Manifestei a Judas meu desejo de percorrer com ele o caminho até o jardim de Getsenami e apoiei-me em seu braço. Falamos de cousas inteiramente secundárias, durante quase quarenta minutos de caminhada, depois sentei-me à sombra de uma figueira e meus apóstolos tomaram assento sobre diversos montões de pedras. Judas afastou-se de mim; eu havia previsto isso.
Levantei-me depois de alguns instantes de descanso, chamando Judas meu companheiro de jornada. Foi chamado inutilmente.
Então pronunciei palavras de acusação que não podiam ser alteradas por nenhuma dúvida, dada a sua clareza.
“Aquele que vós chamais está aqui perto, ele está para chegar. Quando o vejais, a vítima será entregue ao verdugo.”

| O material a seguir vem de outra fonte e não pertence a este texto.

-- pv_equiv track=rewrite | github.com/fasepaIm/Yandex_lyceum | Programms/Python/test_2/Untitled-2_2.py | date_analysis
-- ===== SOURCE A (Python) =====
-- def date_analysis(dates):
--     years = []
--     autumn = ['09', '10', '11']
--     dates = list(filter(lambda x: x.split('-')[1] not in autumn, dates))
--     for i in dates:
--         years.append(i.split('-')[-3])
--     years = max(years)
--     dates = list(filter(lambda x: x.split('-')[-3] == years, dates))
--     month = []
--     for i in dates:
--         month.append(i.split('-')[-2])
--     month = max(month)
--     dates = list(filter(lambda x: x.split('-')[-2] == month, dates))
--     days = []
--     for i in dates:
--         days.append(i.split('-')[-1])
--     days = max(days)
--     dates = list(filter(lambda x: x.split('-')[-1] == days, dates))
--     return dates[-1]
-- ===== SOURCE B (Python) =====
-- def date_analysis(dates):
--     autumn = ('09', '10', '11')
--     best = None
--     for d in dates:
--         parts = d.split('-')
--         if parts[1] in autumn:
--             continue
--         key = (parts[-3], parts[-2], parts[-1])
--         if best is None or key >= best[0]:
--             best = (key, d)
--     return best[1]
-- ===== Notes on version B (the rewrite author's own statement) =====
-- stated objective: simpler
-- what changed: Replaces A's four staged filter/max passes (plus three intermediate projection lists) with a single left-to-right loop that keeps the best (year,month,day) key seen so far, replacing on >= so ties keep the last occurrence exactly as A's final dates[-1] does.
-- outside the precondition, e.g. on date_analysis([]): A raises ValueError, B raises TypeError
import Mathlib
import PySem

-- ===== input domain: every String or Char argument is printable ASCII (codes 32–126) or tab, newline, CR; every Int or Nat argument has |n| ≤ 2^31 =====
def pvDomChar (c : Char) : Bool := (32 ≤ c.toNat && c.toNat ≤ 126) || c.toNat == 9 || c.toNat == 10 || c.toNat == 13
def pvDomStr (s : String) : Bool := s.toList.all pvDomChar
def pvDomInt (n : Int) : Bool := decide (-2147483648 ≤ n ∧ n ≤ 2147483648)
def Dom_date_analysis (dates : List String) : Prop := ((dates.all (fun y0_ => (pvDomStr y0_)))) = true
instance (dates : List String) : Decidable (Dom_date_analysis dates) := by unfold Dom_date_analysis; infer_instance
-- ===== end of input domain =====

-- B replaces A's four staged filter/max passes (and three appended projection lists) by a single
-- left-to-right pass keeping the best (year,month,day) key seen so far; same return value on Pre_.

-- ===== PORT A =====
-- x.split('-')  (sep "-" is never empty, so split? is always some)
def pvSplit (x : String) : List String := (PySem.Str.split? x "-").getD []

def pvAutumn : List String := ["09", "10", "11"]

def date_analysis (dates : List String) : String :=
  let dates1 := dates.filter (fun x => !(pvAutumn.contains (PySem.List.pyGetD (pvSplit x) 1 "")))
  let years := dates1.foldl (fun acc i => acc ++ [PySem.List.pyGetD (pvSplit i) (-3) ""]) ([] : List String)
  let yearsM := (PySem.List.max? years (fun y => y)).getD ""
  let dates2 := dates1.filter (fun x => PySem.List.pyGetD (pvSplit x) (-3) "" == yearsM)
  let months := dates2.foldl (fun acc i => acc ++ [PySem.List.pyGetD (pvSplit i) (-2) ""]) ([] : List String)
  let monthM := (PySem.List.max? months (fun y => y)).getD ""
  let dates3 := dates2.filter (fun x => PySem.List.pyGetD (pvSplit x) (-2) "" == monthM)
  let days := dates3.foldl (fun acc i => acc ++ [PySem.List.pyGetD (pvSplit i) (-1) ""]) ([] : List String)
  let dayM := (PySem.List.max? days (fun y => y)).getD ""
  let dates4 := dates3.filter (fun x => PySem.List.pyGetD (pvSplit x) (-1) "" == dayM)
  PySem.List.pyGetD dates4 (-1) ""

-- ===== PORT B =====
-- Python tuple comparison a <= b on a 3-tuple of strings (lexicographic, code points)
def pvKeyLeB (a b : String × String × String) : Bool :=
  decide (a.1 < b.1) ||
    (a.1 == b.1 && (decide (a.2.1 < b.2.1) || (a.2.1 == b.2.1 && decide (a.2.2 ≤ b.2.2))))

-- one iteration of Source B's loop body over the accumulator 'best'
def pvStep (best : Option ((String × String × String) × String)) (d : String) :
    Option ((String × String × String) × String) :=
  let parts := pvSplit d
  if pvAutumn.contains (PySem.List.pyGetD parts 1 "") then best
  else
    let key := (PySem.List.pyGetD parts (-3) "", PySem.List.pyGetD parts (-2) "",
                PySem.List.pyGetD parts (-1) "")
    match best with
    | none => some (key, d)
    | some b => if pvKeyLeB b.1 key then some (key, d) else some b

def date_analysis_alt (dates : List String) : String :=
  match dates.foldl pvStep none with
  | some b => b.2
  | none => ""      -- Source B raises TypeError here (best is None); excluded by Pre_

-- ===== PRECONDITION & SPEC =====
-- Pre_ excludes exactly the inputs where A raises: a string with fewer than 2 '-'-separated parts
-- (IndexError in the filter), a surviving (non-autumn) string with fewer than 3 parts (IndexError
-- on [-3]), or no surviving string at all (ValueError from max([])).
def Pre_date_analysis (dates : List String) : Prop :=
  (∀ s ∈ dates, 2 ≤ (pvSplit s).length ∧
      (PySem.List.pyGetD (pvSplit s) 1 "" ∉ pvAutumn → 3 ≤ (pvSplit s).length)) ∧
  (dates.any (fun s => !(pvAutumn.contains (PySem.List.pyGetD (pvSplit s) 1 "")))) = true
instance (dates : List String) : Decidable (Pre_date_analysis dates) := by
  unfold Pre_date_analysis; infer_instance

def pvWitness_date_analysis : List String := ["2021-03-15", "2020-12-31", "2021-03-16"]

def Spec_date_analysis (dates : List String) (out : String) : Prop := out = date_analysis_alt dates
instance (dates : List String) (out : String) : Decidable (Spec_date_analysis dates out) := by
  unfold Spec_date_analysis; infer_instance

-- ===== CLAIM (what is proved, stated in full; the proofs are below) =====
def Claim_equal_date_analysis : Prop := ∀ (dates : List String), Dom_date_analysis dates → Pre_date_analysis dates → Spec_date_analysis dates (date_analysis dates)

-- ===== LEMMAS AND PROOFS =====

-- the (year, month, day) key both programs compare by
def pvKey (x : String) : String × String × String :=
  (PySem.List.pyGetD (pvSplit x) (-3) "", PySem.List.pyGetD (pvSplit x) (-2) "",
   PySem.List.pyGetD (pvSplit x) (-1) "")

def pvNonAut (x : String) : Bool := !(pvAutumn.contains (PySem.List.pyGetD (pvSplit x) 1 ""))

def pvMaxK (k : String × String × String) (c : List String) : String × String × String :=
  c.foldl (fun a x => if pvKeyLeB a (pvKey x) then pvKey x else a) k

theorem pvKeyLeB_iff (a b : String × String × String) : pvKeyLeB a b = true ↔
    (a.1 < b.1 ∨ (a.1 = b.1 ∧ (a.2.1 < b.2.1 ∨ (a.2.1 = b.2.1 ∧ a.2.2 ≤ b.2.2)))) := by
  simp [pvKeyLeB]

theorem pvKeyLeB_refl (a : String × String × String) : pvKeyLeB a a = true := by
  simp [pvKeyLeB_iff]

theorem pvKeyLeB_total (a b : String × String × String) :
    pvKeyLeB a b = true ∨ pvKeyLeB b a = true := by
  simp only [pvKeyLeB_iff]
  rcases lt_trichotomy a.1 b.1 with h|h|h
  · exact Or.inl (Or.inl h)
  · rcases lt_trichotomy a.2.1 b.2.1 with h2|h2|h2
    · exact Or.inl (Or.inr ⟨h, Or.inl h2⟩)
    · rcases le_total a.2.2 b.2.2 with h3|h3
      · exact Or.inl (Or.inr ⟨h, Or.inr ⟨h2, h3⟩⟩)
      · exact Or.inr (Or.inr ⟨h.symm, Or.inr ⟨h2.symm, h3⟩⟩)
    · exact Or.inr (Or.inr ⟨h.symm, Or.inl h2⟩)
  · exact Or.inr (Or.inl h)

theorem pvKeyLeB_antisymm {a b : String × String × String}
    (h1 : pvKeyLeB a b = true) (h2 : pvKeyLeB b a = true) : a = b := by
  rw [pvKeyLeB_iff] at h1 h2
  rcases a with ⟨a1, a2, a3⟩; rcases b with ⟨b1, b2, b3⟩
  simp only at h1 h2
  rcases h1 with h1|⟨e1, h1⟩
  · rcases h2 with h2|⟨e2, _⟩
    · exact absurd h1 (not_lt_of_gt h2)
    · exact absurd h1 (by simp [e2])
  · rcases h2 with h2|⟨e2, h2⟩
    · exact absurd h2 (by simp [e1])
    · subst e1
      rcases h1 with h1|⟨f1, h1⟩
      · rcases h2 with h2|⟨f2, _⟩
        · exact absurd h1 (not_lt_of_gt h2)
        · exact absurd h1 (by simp [f2])
      · rcases h2 with h2|⟨f2, h2⟩
        · exact absurd h2 (by simp [f1])
        · subst f1; simp [le_antisymm h1 h2]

Os gritos, as imprecações de meus apóstolos ouviram-se ao mesmo tempo que chegava até nós o ruído do passo pesado de muitos homens, Judas não apareceu; tinha-lhe faltado a audácia do delito no último momento.
Os soldados, com divisas romanas, eram em número de oito; dois familiares do Santo Ofício os acompanhavam; estes últimos apontaram-me à tropa armada e um soldado deitou-me as mãos. Pedro agrediu este homem; eu me apressei em repreender a meu apóstolo com estas palavras:
“Acalma-te, amigo meu, a resistência é inútil. Sem curvar a cabeça como culpados, convém saber sofrer a lei humana com resignação”.
João enlaçou-me com os braços, meu tio Tiago implorava a Deus, de joelhos e meu irmão deitou a correr em direção a Jerusalém. Todos os outros pareciam presa do terror. Mateus, Tomé, Alfeu, Tiago, o irmão de João, acompanharam-me até a casa do Sumo-Sacerdote Caifás; Lebeu, Felipe, Judo, Simão, irmão de Pedro, voltaram a Getsenami. Depois de minha morte foram juntar-se com os que estavam escondidos em Jerusalém.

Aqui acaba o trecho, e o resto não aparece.